Despite his youth, it could be argued that he was one of the best elements of the show. So much of acting begins with showing up, knowing your lines, hitting your marks, and not bumping into the furniture. Not the highest bar, but with 22 minutes to do it, every day, every week, for years and years? Falling short of those is a forgivable sin under such circumstances. Henesy rarely fell short. So often, in fact, he met the challenge with a gusto that eluded a number of his adult costars. But beyond such workmanlike competence, his creativity as an actor had a deviousness whose freshness never expired. Regarding the material with which he was supplied, David Collins was most interesting in the first year. Later, David’s misanthropy just became typical adolescence, but the absolute glee he took in the first two hundred episodes of the show is one of the show’s most endearingly perverse indulgences. He is everything wrong, and you just gotta love him. Then he turns around and connects with Mitchell Ryan like glue with utter sincerity. And his scenes always work. Time and again during my projects, guests have watched a Henesy scene and declared, “He nailed it again!”

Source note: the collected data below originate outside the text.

-- A computes: kept columns of the header, and for each row its kept cells (pyGetD form)
theorem trimA_eq (header : List String) (data_rows : List (List String)) :
    trim_table header data_rows
    = (((PySem.List.pyRange 0 (header.length : Int) 1).filter
          (fun c => !numericColIds.contains c)).map (fun c => PySem.List.pyGetD header c ""),
       data_rows.map (fun row =>
        ((PySem.List.pyRange 0 (header.length : Int) 1).filter
          (fun c => !numericColIds.contains c)).map (fun c => PySem.List.pyGetD row c ""))) := by
  unfold trim_table
  rw [foldA_invariant header data_rows _ [] _ (by simp)]
  rw [zipWith_map_const (fun acc row =>
      acc ++ ((PySem.List.pyRange 0 (header.length : Int) 1).filter
        (fun c => !numericColIds.contains c)).map (fun c => PySem.List.pyGetD row c "")) []]
  simp

-- === B-side: segments ===

-- the (start, cut) pairs produced by the bounds-building loop, as a recursion
def segsOf : Int → List Int → List (Int × Int)
  | _, [] => []
  | start, c :: cs => (start, c) :: segsOf (c + 1) cs

def finalStart : Int → List Int → Int
  | start, [] => start
  | _, c :: cs => finalStart (c + 1) cs

theorem foldl_bounds (cuts : List Int) (acc : List (Int × Int)) (start : Int) :
    cuts.foldl (fun st c => (st.1 ++ [(st.2, c)], c + 1)) (acc, start)
    = (acc ++ segsOf start cuts, finalStart start cuts) := by
  induction cuts generalizing acc start with
  | nil => simp [segsOf, finalStart]
  | cons c cs ih => simp [segsOf, finalStart, ih]

-- a slice with in-range natural bounds is the map of pyGetD over the index range
theorem slice_eq_map_pyRange (xs : List String) (a b : Int) (ha : 0 ≤ a) (hb : 0 ≤ b)
    (hblen : b ≤ (xs.length : Int)) :
    PySem.List.slice xs (some a) (some b)
    = (PySem.List.pyRange a b 1).map (fun c => PySem.List.pyGetD xs c "") := by
  by_cases hba : b ≤ a
  · rw [PySem.List.slice_toNat xs ha hb, PySem.List.pyRange_one_eq_nil hba]
    simp [Nat.sub_eq_zero_of_le (by omega : b.toNat ≤ a.toNat)]
  · have hab : a < b := by omega
    have hdrop := PySem.List.map_pyGetD_pyRange xs ("") ha
    simp only [PySem.List.len_eq] at hdrop
    rw [PySem.List.pyRange_one_append a b (xs.length : Int) (le_of_lt hab) hblen] at hdrop
    rw [List.map_append] at hdrop
    rw [PySem.List.slice_toNat xs ha hb]
    have hlen : ((PySem.List.pyRange a b 1).map (fun c => PySem.List.pyGetD xs c "")).length
        = b.toNat - a.toNat := by
      simp [PySem.List.length_pyRange_one]; omega
    calc (xs.drop a.toNat).take (b.toNat - a.toNat)
        = (((PySem.List.pyRange a b 1).map (fun c => PySem.List.pyGetD xs c ""))
            ++ ((PySem.List.pyRange b (xs.length : Int) 1).map
                 (fun c => PySem.List.pyGetD xs c ""))).take (b.toNat - a.toNat) := by
          rw [hdrop]
      _ = _ := by rw [List.take_append_of_le_length (by omega), List.take_of_length_le (by omega)]

-- === the key lemma: concatenated segment slices = filtered kept columns ===
theorem select_eq (seq : List String) (n : Int) (hn : 0 ≤ n) :
    ∀ (cuts : List Int) (start : Int),
    cuts.Pairwise (· < ·) →
    (∀ x ∈ cuts, start ≤ x ∧ x < n) →
    0 ≤ start →
    (∀ c : Int, start ≤ c → c < n → cuts.contains c = false → c < (seq.length : Int)) →
    (segsOf start cuts ++ [(finalStart start cuts, n)]).flatMap
        (fun ab => PySem.List.slice seq (some ab.1) (some ab.2))
    = ((PySem.List.pyRange start n 1).filter (fun x => !cuts.contains x)).map
        (fun c => PySem.List.pyGetD seq c "") := by
  intro cuts
  induction cuts with
  | nil =>
    intro start _ _ hstart hkept
    simp only [segsOf, finalStart, List.nil_append, List.flatMap_cons, List.flatMap_nil,
      List.append_nil]
    have hfilter : (PySem.List.pyRange start n 1).filter (fun x => !([] : List Int).contains x)
        = PySem.List.pyRange start n 1 := by simp
    rw [hfilter]
    by_cases hns : n ≤ start
    · rw [PySem.List.pyRange_one_eq_nil hns, PySem.List.slice_toNat seq hstart hn]
      simp [Nat.sub_eq_zero_of_le (by omega : n.toNat ≤ start.toNat)]
    · have hlen : n ≤ (seq.length : Int) := by
        have := hkept (n - 1) (by omega) (by omega) (by simp)
        omega
      exact slice_eq_map_pyRange seq start n hstart hn hlen
  | cons c cs ih =>
    intro start hsorted hbound hstart hkept
    have hc := hbound c (List.mem_cons_self ..)
    have hcs_gt : ∀ x ∈ cs, c < x := by
      intro x hx; exact (List.pairwise_cons.mp hsorted).1 x hx
    -- the slice [start, c): all its indices are kept w.r.t. c :: cs
    have hseg : ∀ x : Int, start ≤ x → x < c → (c :: cs).contains x = false := by
      intro x h1 h2
      apply contains_eq_false.mpr
      simp only [List.mem_cons, not_or]
      exact ⟨by omega, fun hx => by have := hcs_gt x hx; omega⟩
    have hslice : PySem.List.slice seq (some start) (some c)
        = (PySem.List.pyRange start c 1).map (fun x => PySem.List.pyGetD seq x "") := by
      by_cases hcs' : c ≤ start
      · rw [PySem.List.pyRange_one_eq_nil hcs',
          PySem.List.slice_toNat seq hstart (by omega)]
        simp [Nat.sub_eq_zero_of_le (by omega : c.toNat ≤ start.toNat)]
      · have hlen : c ≤ (seq.length : Int) := by
          have := hkept (c - 1) (by omega) (by omega) (hseg (c - 1) (by omega) (by omega))
          omega
        exact slice_eq_map_pyRange seq start c hstart (by omega) hlen
    -- split the full range at c and c+1
    have hsplit : PySem.List.pyRange start n 1
        = PySem.List.pyRange start c 1 ++ (c :: PySem.List.pyRange (c + 1) n 1) := by
      rw [PySem.List.pyRange_one_append start c n hc.1 (by omega),
        PySem.List.pyRange_one_cons hc.2]
    have hfilter1 : (PySem.List.pyRange start c 1).filter (fun x => !(c :: cs).contains x)
        = PySem.List.pyRange start c 1 := by
      apply List.filter_eq_self.mpr
      intro x hx
      have hm := (PySem.List.mem_pyRange_one).mp hx
      rw [hseg x hm.1 hm.2]
      rfl
    have hfilter2 : (PySem.List.pyRange (c + 1) n 1).filter (fun x => !(c :: cs).contains x)
        = (PySem.List.pyRange (c + 1) n 1).filter (fun x => !cs.contains x) := by
      apply List.filter_congr
      intro x hx
      have h1 := (PySem.List.mem_pyRange_one).mp hx
      have h2 : (x == c) = false := by simp; omega
      simp only [List.contains_cons, h2, Bool.false_or]
    have hrec := ih (c + 1) (List.pairwise_cons.mp hsorted).2
      (fun x hx => ⟨by have := hcs_gt x hx; omega, (hbound x (List.mem_cons_of_mem _ hx)).2⟩)
      (by omega)
      (fun x h1 h2 h3 => hkept x (by omega) h2 (contains_eq_false.mpr (by
        simp only [List.mem_cons, not_or]
        exact ⟨by omega, contains_eq_false.mp h3⟩)))
    simp only [segsOf, finalStart, List.cons_append, List.flatMap_cons]
    rw [hrec, hslice, hsplit, List.filter_append, hfilter1, List.filter_cons_of_neg (by simp),
      hfilter2, List.map_append]

-- ragged inputs excluded by Pre_, phrased over Int columns
theorem pre_int (header : List String) (data_rows : List (List String))
    (hpre : Pre_trim_table header data_rows) (row : List String) (hrow : row ∈ data_rows) :
    ∀ c : Int, 0 ≤ c → c < (header.length : Int) →
      numericColIds.contains c = false → c < (row.length : Int) := by
  intro c h0 hlt hkept
  have := hpre row hrow c.toNat (List.mem_range.mpr (by omega))
    (by rwa [Int.toNat_of_nonneg h0])
  omega

-- cuts facts about the literal id list
theorem numeric_sorted : numericColIds.Pairwise (· < ·) := by decide
theorem numeric_nonneg : ∀ x ∈ numericColIds, (0 : Int) ≤ x := by decide

-- the select of B over one sequence equals the kept-column map, under the row-length condition
theorem selectB_eq (header : List String) (seq : List String)
    (hkept : ∀ c : Int, 0 ≤ c → c < (header.length : Int) →
      numericColIds.contains c = false → c < (seq.length : Int)) :
    (((numericColIds.filter (fun c => c < (header.length : Int))).foldl
        (fun st c => (st.1 ++ [(st.2, c)], c + 1)) (([] : List (Int × Int)), (0 : Int))).1
      ++ [(((numericColIds.filter (fun c => c < (header.length : Int))).foldl
        (fun st c => (st.1 ++ [(st.2, c)], c + 1)) (([] : List (Int × Int)), (0 : Int))).2,
        (header.length : Int))]).foldl
      (fun out ab => out ++ PySem.List.slice seq (some ab.1) (some ab.2)) ([] : List String)
    = ((PySem.List.pyRange 0 (header.length : Int) 1).filter
        (fun c => !numericColIds.contains c)).map (fun c => PySem.List.pyGetD seq c "") := by
  set n : Int := (header.length : Int) with hn
  set cuts := numericColIds.filter (fun c => c < n) with hcuts
  rw [foldl_bounds, PySem.List.foldl_append_eq_flatMap]
  simp only [List.nil_append]
  have hcontains : ∀ x : Int, x < n → cuts.contains x = numericColIds.contains x := by
    intro x hx
    by_cases hm : x ∈ numericColIds
    · have h1 : x ∈ cuts := List.mem_filter.mpr ⟨hm, by simpa using hx⟩
      rw [List.contains_iff_mem.mpr h1, List.contains_iff_mem.mpr hm]
    · have h1 : x ∉ cuts := fun h => hm (List.mem_of_mem_filter h)
      rw [contains_eq_false.mpr h1, contains_eq_false.mpr hm]
  rw [select_eq seq n (by positivity) cuts 0
    (numeric_sorted.filter _)
    (fun x hx => ⟨numeric_nonneg x (List.mem_of_mem_filter hx),
      by simpa using (List.mem_filter.mp hx).2⟩)
    le_rfl
    (fun c h0 h1 h2 => hkept c h0 h1 (by rw [← hcontains c h1]; exact h2))]
  congr 1
  apply List.filter_congr
  intro x hx
  have hm := (PySem.List.mem_pyRange_one).mp hx
  rw [hcontains x hm.2]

Then, he begins his transition out of the business. I say that with no happiness because I marvel at what he could have brought to adult parts. But I have more sympathy than regret. After all of those episodes of DARK SHADOWS, what was left? No wonder he retired. Say what you will about David Henesy, he had more than his hour in the limelight, and he made the most of it. And to watch him grow up, sadly leaving him as a proto-adult desperately failing in his attempts to be manly? Well, it gives most of us DARK SHADOWS fans yet something else with which we may identify.

On this day in 1970, George “The One Who Was an Authentic Genius” Harrison released his triple album, “All Things Must Pass.” I’m sure the irony was not lost on David Henesy.